__WHAT YOU ARE ASKED TO DO__.
Every line below that holds "copy" must be copied.

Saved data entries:
>>>>

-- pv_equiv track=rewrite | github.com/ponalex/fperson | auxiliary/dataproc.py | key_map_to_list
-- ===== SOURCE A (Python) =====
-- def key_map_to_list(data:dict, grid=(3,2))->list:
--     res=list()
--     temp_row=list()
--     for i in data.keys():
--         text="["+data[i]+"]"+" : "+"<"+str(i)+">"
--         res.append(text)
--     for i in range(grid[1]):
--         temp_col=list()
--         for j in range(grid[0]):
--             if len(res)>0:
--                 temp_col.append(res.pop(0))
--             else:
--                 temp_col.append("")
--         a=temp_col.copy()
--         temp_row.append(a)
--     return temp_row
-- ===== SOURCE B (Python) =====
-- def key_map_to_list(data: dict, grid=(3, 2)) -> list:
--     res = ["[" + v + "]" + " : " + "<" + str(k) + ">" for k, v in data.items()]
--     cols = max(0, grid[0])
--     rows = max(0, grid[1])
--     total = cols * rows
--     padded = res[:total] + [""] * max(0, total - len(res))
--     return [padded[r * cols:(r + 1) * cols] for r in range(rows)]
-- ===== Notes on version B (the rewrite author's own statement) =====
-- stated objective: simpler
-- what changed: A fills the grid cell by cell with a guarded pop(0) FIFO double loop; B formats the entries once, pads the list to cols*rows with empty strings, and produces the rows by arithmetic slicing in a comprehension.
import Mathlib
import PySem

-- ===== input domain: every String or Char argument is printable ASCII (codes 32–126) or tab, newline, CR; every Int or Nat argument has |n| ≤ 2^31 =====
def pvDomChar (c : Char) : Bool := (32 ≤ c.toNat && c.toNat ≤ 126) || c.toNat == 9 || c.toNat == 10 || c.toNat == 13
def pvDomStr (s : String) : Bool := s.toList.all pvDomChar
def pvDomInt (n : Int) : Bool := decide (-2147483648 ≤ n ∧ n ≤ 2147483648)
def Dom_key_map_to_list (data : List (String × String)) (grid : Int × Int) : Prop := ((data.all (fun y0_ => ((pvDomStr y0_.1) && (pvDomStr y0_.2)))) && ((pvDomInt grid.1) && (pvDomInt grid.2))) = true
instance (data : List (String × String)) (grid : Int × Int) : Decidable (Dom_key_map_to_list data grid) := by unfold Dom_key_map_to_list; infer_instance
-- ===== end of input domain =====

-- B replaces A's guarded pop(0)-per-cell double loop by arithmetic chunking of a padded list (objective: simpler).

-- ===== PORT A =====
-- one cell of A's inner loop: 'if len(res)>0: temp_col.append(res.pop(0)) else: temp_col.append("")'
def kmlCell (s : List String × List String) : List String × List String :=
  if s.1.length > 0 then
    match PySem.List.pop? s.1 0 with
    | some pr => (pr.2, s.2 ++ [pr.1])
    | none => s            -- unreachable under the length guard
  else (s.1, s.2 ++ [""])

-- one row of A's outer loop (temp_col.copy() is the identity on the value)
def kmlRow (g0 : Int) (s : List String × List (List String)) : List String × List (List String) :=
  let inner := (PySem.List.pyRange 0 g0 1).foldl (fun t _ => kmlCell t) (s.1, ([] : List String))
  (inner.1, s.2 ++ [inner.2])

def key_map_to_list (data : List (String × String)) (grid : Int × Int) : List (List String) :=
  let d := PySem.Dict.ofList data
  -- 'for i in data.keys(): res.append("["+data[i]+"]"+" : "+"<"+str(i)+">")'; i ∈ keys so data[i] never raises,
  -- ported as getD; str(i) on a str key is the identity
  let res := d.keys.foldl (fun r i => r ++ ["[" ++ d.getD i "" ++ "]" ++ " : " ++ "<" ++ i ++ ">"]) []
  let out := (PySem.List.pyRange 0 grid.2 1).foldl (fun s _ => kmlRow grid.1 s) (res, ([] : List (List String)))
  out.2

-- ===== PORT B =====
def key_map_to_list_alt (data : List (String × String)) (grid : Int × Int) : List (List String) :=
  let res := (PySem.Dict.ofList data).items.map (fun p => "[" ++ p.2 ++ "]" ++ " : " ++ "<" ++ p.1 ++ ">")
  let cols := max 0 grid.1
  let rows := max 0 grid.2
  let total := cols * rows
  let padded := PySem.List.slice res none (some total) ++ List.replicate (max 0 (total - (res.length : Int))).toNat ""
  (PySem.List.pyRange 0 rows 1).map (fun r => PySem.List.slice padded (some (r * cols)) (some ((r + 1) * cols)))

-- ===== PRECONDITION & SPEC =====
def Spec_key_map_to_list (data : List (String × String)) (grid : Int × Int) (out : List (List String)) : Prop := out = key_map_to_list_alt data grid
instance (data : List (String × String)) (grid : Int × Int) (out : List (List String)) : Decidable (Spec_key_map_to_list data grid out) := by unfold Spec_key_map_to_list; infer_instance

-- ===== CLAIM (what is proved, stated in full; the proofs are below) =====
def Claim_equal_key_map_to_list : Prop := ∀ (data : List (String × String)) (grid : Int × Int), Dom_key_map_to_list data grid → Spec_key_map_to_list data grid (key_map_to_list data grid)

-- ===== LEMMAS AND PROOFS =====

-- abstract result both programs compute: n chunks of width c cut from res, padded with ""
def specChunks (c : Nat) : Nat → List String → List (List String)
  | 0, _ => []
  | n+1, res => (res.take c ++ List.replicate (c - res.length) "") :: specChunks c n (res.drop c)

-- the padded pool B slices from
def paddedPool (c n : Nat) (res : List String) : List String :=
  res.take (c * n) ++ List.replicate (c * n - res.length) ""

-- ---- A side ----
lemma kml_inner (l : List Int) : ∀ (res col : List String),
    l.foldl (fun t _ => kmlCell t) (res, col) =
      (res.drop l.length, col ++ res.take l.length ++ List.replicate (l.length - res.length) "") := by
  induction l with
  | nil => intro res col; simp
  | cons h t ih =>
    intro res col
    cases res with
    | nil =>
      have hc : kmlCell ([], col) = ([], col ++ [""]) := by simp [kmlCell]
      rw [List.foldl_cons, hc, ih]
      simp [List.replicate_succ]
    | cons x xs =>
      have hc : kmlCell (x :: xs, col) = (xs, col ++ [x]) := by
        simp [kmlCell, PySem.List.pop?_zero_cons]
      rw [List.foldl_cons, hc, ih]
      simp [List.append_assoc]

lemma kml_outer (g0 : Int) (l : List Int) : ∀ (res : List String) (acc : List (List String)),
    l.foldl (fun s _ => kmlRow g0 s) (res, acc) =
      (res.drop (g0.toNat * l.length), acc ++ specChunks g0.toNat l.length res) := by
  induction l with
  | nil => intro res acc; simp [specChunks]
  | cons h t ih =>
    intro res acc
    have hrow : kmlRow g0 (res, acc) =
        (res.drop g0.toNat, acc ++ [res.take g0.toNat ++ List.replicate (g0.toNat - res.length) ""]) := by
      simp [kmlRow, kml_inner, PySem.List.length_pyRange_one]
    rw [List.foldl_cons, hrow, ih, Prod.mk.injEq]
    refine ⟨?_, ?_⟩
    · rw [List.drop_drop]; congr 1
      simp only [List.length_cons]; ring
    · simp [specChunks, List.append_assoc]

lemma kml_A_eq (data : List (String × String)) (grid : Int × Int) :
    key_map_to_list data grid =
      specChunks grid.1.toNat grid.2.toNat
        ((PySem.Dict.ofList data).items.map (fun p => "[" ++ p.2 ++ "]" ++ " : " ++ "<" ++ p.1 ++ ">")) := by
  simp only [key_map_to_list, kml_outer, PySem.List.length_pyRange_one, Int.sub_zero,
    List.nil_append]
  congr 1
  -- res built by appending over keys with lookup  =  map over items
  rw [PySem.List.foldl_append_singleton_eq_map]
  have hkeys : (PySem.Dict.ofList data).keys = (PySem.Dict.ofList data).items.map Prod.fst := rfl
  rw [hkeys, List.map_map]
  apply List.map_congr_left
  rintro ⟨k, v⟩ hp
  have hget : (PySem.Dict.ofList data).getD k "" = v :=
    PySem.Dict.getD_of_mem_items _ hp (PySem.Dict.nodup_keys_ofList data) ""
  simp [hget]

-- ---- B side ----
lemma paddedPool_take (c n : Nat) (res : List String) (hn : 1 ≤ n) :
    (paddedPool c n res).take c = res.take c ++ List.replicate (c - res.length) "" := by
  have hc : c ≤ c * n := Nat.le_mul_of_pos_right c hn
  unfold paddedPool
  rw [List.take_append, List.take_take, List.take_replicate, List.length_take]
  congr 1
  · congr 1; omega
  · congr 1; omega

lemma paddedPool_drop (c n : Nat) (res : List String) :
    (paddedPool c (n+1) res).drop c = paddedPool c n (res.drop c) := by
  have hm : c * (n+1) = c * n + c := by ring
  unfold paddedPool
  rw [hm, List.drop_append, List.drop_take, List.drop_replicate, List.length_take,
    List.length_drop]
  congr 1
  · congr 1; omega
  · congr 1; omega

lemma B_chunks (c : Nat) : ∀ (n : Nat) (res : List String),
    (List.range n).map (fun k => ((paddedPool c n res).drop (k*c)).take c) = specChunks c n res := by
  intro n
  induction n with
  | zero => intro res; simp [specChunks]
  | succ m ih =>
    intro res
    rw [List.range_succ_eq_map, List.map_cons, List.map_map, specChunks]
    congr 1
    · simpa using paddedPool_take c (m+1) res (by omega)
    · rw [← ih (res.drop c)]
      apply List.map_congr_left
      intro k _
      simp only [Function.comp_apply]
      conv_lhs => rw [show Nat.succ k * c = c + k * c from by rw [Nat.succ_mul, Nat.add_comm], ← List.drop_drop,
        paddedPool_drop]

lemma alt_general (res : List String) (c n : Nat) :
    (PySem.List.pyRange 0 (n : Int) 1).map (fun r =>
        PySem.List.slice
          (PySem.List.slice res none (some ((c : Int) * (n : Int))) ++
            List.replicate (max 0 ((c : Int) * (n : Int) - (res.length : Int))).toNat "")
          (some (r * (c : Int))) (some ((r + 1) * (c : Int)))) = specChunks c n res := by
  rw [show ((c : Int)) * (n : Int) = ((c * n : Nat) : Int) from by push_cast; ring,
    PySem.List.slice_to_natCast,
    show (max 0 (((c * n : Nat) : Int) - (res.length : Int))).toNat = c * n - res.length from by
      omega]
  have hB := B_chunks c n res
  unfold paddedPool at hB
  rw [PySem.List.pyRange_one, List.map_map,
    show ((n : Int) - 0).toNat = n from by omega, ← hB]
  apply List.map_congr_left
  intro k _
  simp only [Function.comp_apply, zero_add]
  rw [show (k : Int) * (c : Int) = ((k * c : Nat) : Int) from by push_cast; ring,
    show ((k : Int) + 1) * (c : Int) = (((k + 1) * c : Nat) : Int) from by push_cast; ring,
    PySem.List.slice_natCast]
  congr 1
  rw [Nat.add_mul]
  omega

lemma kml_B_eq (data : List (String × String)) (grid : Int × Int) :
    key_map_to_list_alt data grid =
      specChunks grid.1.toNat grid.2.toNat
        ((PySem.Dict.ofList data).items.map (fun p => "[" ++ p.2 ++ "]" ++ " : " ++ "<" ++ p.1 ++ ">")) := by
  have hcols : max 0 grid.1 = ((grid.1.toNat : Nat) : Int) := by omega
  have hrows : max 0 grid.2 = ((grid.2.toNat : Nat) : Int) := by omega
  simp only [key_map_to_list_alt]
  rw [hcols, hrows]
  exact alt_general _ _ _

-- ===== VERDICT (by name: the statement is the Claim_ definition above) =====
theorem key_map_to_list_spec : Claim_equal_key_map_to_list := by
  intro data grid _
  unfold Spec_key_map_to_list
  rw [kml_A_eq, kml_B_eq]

<<<<
>>>>

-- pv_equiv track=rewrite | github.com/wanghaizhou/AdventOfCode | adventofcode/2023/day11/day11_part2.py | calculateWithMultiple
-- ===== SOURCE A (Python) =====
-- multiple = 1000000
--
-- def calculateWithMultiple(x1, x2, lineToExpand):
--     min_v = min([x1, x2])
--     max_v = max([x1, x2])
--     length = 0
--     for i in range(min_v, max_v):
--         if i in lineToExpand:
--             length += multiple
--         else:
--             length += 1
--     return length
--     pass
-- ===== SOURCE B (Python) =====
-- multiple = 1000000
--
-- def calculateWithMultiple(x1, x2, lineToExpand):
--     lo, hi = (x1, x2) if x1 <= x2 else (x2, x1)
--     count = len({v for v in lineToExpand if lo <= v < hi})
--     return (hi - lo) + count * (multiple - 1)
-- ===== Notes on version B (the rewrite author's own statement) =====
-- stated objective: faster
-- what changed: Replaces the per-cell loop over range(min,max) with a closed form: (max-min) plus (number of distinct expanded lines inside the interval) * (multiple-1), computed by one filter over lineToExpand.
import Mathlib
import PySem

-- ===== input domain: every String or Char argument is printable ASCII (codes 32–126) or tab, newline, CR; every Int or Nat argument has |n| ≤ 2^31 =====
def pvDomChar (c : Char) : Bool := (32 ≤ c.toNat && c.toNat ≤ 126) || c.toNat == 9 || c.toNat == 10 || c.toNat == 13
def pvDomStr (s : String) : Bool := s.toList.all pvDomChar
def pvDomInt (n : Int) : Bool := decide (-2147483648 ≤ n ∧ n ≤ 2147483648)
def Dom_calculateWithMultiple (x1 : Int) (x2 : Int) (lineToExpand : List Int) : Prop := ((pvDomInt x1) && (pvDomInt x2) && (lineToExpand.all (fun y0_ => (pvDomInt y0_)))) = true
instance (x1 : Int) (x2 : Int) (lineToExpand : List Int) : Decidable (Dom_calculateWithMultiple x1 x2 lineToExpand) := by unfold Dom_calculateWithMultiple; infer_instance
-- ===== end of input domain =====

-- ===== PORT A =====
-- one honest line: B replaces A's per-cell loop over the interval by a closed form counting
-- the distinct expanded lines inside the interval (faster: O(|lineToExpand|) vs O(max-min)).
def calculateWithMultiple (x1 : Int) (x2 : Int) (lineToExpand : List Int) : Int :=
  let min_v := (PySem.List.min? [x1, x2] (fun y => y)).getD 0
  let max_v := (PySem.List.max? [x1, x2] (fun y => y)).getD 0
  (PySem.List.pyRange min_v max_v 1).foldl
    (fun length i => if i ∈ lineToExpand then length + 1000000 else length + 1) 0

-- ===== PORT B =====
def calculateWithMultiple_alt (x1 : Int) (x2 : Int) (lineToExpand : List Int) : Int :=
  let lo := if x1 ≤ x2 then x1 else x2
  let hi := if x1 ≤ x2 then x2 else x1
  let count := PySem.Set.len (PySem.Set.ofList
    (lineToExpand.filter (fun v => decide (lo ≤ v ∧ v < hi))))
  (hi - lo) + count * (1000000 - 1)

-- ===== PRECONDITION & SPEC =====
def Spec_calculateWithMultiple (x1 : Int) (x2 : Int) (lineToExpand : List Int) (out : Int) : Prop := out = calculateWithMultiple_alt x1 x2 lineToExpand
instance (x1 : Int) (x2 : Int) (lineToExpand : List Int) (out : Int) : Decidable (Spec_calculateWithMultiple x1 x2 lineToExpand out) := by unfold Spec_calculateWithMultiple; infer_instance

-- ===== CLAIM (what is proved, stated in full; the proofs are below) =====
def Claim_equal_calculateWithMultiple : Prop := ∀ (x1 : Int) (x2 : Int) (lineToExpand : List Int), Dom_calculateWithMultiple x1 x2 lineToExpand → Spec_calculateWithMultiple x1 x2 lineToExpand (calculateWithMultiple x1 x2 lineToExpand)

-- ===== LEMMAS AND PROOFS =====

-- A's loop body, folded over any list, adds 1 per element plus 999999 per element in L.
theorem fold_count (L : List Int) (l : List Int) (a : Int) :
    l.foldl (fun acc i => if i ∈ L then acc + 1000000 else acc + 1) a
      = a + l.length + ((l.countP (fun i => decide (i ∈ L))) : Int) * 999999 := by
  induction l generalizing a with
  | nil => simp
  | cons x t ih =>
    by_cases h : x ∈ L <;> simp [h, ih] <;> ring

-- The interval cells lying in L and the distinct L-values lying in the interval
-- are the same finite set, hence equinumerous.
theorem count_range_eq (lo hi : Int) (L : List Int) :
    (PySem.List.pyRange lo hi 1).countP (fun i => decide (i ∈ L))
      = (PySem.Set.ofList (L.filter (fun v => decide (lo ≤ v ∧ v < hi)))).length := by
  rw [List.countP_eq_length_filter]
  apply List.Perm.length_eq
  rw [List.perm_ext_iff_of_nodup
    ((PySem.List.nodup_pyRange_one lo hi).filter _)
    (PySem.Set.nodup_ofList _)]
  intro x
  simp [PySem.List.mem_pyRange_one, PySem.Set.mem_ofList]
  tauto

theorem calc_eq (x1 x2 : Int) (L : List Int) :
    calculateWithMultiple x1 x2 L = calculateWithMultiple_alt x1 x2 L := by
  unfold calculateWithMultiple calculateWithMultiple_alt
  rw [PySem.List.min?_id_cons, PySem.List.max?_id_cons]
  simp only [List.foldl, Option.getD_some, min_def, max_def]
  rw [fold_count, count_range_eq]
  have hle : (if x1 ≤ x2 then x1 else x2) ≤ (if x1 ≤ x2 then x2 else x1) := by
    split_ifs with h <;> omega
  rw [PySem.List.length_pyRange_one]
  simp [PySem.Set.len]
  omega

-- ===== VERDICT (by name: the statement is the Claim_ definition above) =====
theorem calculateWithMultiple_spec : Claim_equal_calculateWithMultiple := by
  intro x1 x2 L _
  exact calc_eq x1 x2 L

<<<<

__RESPONSE TO THE TASK__.
--         a=temp_col.copy()
-- one row of A's outer loop (temp_col.copy() is the identity on the value)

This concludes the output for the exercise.